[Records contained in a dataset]

-- pv_equiv track=rewrite | github.com/ITSP-ML/Chat-response-suggestions | src/src_models/ngrames_model/geenrate_ngames_dataset.py | get_ngrames
-- ===== SOURCE A (Python) =====
-- def get_ngrames(sentance):
--     """
--     function that get all ngrames and their status from a senatance
--     level of an ngrame will be use it to filter the Trie
--     """
--     ngram_level_dict ={}
--     words = sentance.split()
--     tmp = ''
--     for i, word in enumerate(words):
--         tmp = tmp + word + ' '
--         ngram_level_dict[tmp[:-1]] = i # this will indicate the level of ngrame (the level increase with the number of words) | also the same as the number of words
--
--     # ngram_level_dict[sentance] = -1 # indicate this is the original sentance
--     return ngram_level_dict
-- ===== SOURCE B (Python) =====
-- def get_ngrames(sentance):
--     words = sentance.split()
--     return {' '.join(words[:i + 1]): i for i in range(len(words))}
-- ===== Notes on version B (the rewrite author's own statement) =====
-- stated objective: simpler
-- what changed: B replaces A's running string accumulator (tmp built up across iterations and sliced to drop the trailing separator each time) by a stateless dict comprehension that rebuilds each prefix independently by space-joining the slice words[:i+1].
import Mathlib
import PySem

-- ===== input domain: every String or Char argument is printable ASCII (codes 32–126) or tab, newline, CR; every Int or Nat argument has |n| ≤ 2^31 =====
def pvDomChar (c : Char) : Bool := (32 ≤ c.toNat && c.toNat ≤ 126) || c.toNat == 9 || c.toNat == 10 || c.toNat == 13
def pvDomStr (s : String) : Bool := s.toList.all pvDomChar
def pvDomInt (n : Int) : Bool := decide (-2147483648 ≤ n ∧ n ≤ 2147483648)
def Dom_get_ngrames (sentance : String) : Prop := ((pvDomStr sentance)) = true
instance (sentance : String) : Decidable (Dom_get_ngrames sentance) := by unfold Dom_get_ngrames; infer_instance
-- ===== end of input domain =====

-- B replaces A's running `tmp` accumulator with a stateless comprehension joining an
-- independent slice of the word list per index (objective: simpler; same cost).


-- ===== PORT A =====
-- tmp is a Python str, carried here as List Char; tmp[:-1] is PySem.List.slice with end -1.
def get_ngrames (sentance : String) : List (String × Int) :=
  let words := PySem.Str.split₀ sentance
  let st := (PySem.List.enumerate words 0).foldl
    (fun (st : List Char × PySem.Dict String Int) p =>
      let tmp := st.1 ++ p.2.toList ++ [' ']
      (tmp, st.2.insert (String.ofList (PySem.List.slice tmp none (some (-1)))) p.1))
    ([], PySem.Dict.empty)
  st.2.items

-- ===== PORT B =====
def get_ngrames_alt (sentance : String) : List (String × Int) :=
  let words := PySem.Str.split₀ sentance
  ((PySem.List.pyRange 0 (words.length : Int) 1).foldl
    (fun (d : PySem.Dict String Int) i =>
      d.insert (PySem.Str.join " " (PySem.List.slice words none (some (i + 1)))) i)
    PySem.Dict.empty).items

-- ===== PRECONDITION & SPEC =====
def Spec_get_ngrames (sentance : String) (out : List (String × Int)) : Prop := out = get_ngrames_alt sentance
instance (sentance : String) (out : List (String × Int)) : Decidable (Spec_get_ngrames sentance out) := by unfold Spec_get_ngrames; infer_instance

-- ===== CLAIM (what is proved, stated in full; the proofs are below) =====
def Claim_equal_get_ngrames : Prop := ∀ (sentance : String), Dom_get_ngrames sentance → Spec_get_ngrames sentance (get_ngrames sentance)

-- ===== LEMMAS AND PROOFS =====

-- ' '-join of a list of words, on the character level
def joinC : List String → List Char
  | [] => []
  | [w] => w.toList
  | w :: ws => w.toList ++ ' ' :: joinC ws

theorem joinC_cons (w : String) (ws : List String) (h : ws ≠ []) :
    joinC (w :: ws) = w.toList ++ ' ' :: joinC ws := by
  cases ws with
  | nil => exact absurd rfl h
  | cons a l => rfl

theorem toList_join_eq_joinC (ws : List String) :
    (PySem.Str.join " " ws).toList = joinC ws := by
  rw [PySem.Str.toList_join]
  induction ws with
  | nil => rfl
  | cons w ws ih =>
    cases ws with
    | nil => simp [joinC, PySem.Chars.join, List.intercalate]
    | cons a l =>
      rw [List.map_cons, List.map_cons, PySem.Chars.join_cons_cons,
          joinC_cons _ _ (by simp), ← List.map_cons, ih]
      simp

theorem join_eq_ofList_joinC (ws : List String) :
    PySem.Str.join " " ws = String.ofList (joinC ws) := by
  rw [← toList_join_eq_joinC, String.ofList_toList]

theorem slice_concat_neg_one {α : Type} (xs : List α) (c : α) :
    PySem.List.slice (xs ++ [c]) none (some (-1)) = xs := by
  simp [PySem.List.slice]

-- the common canonical loop
def canonFold (ws : List String) : PySem.Dict String Int :=
  (List.range ws.length).foldl
    (fun d j => d.insert (String.ofList (joinC (ws.take (j + 1)))) (j : Int))
    PySem.Dict.empty

theorem A_loop (ws : List String) : ∀ (tmp : List Char) (i : Int) (d : PySem.Dict String Int),
    ((PySem.List.enumerate ws i).foldl
      (fun (st : List Char × PySem.Dict String Int) p =>
        let tmp := st.1 ++ p.2.toList ++ [' ']
        (tmp, st.2.insert (String.ofList (PySem.List.slice tmp none (some (-1)))) p.1))
      (tmp, d)).2
    = (List.range ws.length).foldl
        (fun d j => d.insert (String.ofList (tmp ++ joinC (ws.take (j + 1)))) (i + (j : Int))) d := by
  induction ws with
  | nil => intro tmp i d; simp [PySem.List.enumerate_nil]
  | cons w ws ih =>
    intro tmp i d
    rw [PySem.List.enumerate_cons, List.foldl_cons]
    dsimp only
    rw [slice_concat_neg_one, ih]
    simp only [List.length_cons]
    rw [List.range_succ_eq_map, List.foldl_cons, List.foldl_map]
    rw [show List.take (0 + 1) (w :: ws) = [w] by simp, show joinC [w] = w.toList from rfl]
    rw [show i + ((0 : Nat) : Int) = i by simp]
    apply PySem.List.foldl_congr_mem
    intro acc j hj
    rw [List.mem_range] at hj
    have h1 : List.take (Nat.succ j + 1) (w :: ws) = w :: ws.take (j + 1) := by simp
    have h2 : ws.take (j + 1) ≠ [] := by
      apply List.ne_nil_of_length_pos
      rw [List.length_take]
      omega
    rw [h1, joinC_cons _ _ h2]
    have h3 : tmp ++ w.toList ++ [' '] ++ joinC (ws.take (j + 1))
        = tmp ++ (w.toList ++ ' ' :: joinC (ws.take (j + 1))) := by simp
    rw [h3]
    congr 1
    push_cast
    ring

theorem B_loop (ws : List String) :
    ((PySem.List.pyRange 0 (ws.length : Int) 1).foldl
      (fun (d : PySem.Dict String Int) i =>
        d.insert (PySem.Str.join " " (PySem.List.slice ws none (some (i + 1)))) i)
      PySem.Dict.empty)
    = canonFold ws := by
  unfold canonFold
  rw [PySem.List.pyRange_one]
  simp only [sub_zero, Int.toNat_natCast, List.foldl_map, zero_add]
  apply PySem.List.foldl_congr_mem
  intro acc j hj
  rw [List.mem_range] at hj
  rw [PySem.List.slice_to ws (by positivity), join_eq_ofList_joinC]
  congr 2

-- ===== VERDICT (by name: the statement is the Claim_ definition above) =====
theorem get_ngrames_spec : Claim_equal_get_ngrames := by
  intro s _
  unfold Spec_get_ngrames get_ngrames get_ngrames_alt
  dsimp only
  rw [B_loop, A_loop]
  unfold canonFold
  simp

• **WHAT TO DO**
With the line holding "rw [show i +" as the first and the line holding "apply List.ne_nil_of_length_pos" as the last, set down that range of the entries above exactly, and nothing else.

• **FINISHED TASK**
    rw [show i + ((0 : Nat) : Int) = i by simp]
    apply PySem.List.foldl_congr_mem
    intro acc j hj
    rw [List.mem_range] at hj
    have h1 : List.take (Nat.succ j + 1) (w :: ws) = w :: ws.take (j + 1) := by simp
    have h2 : ws.take (j + 1) ≠ [] := by
      apply List.ne_nil_of_length_pos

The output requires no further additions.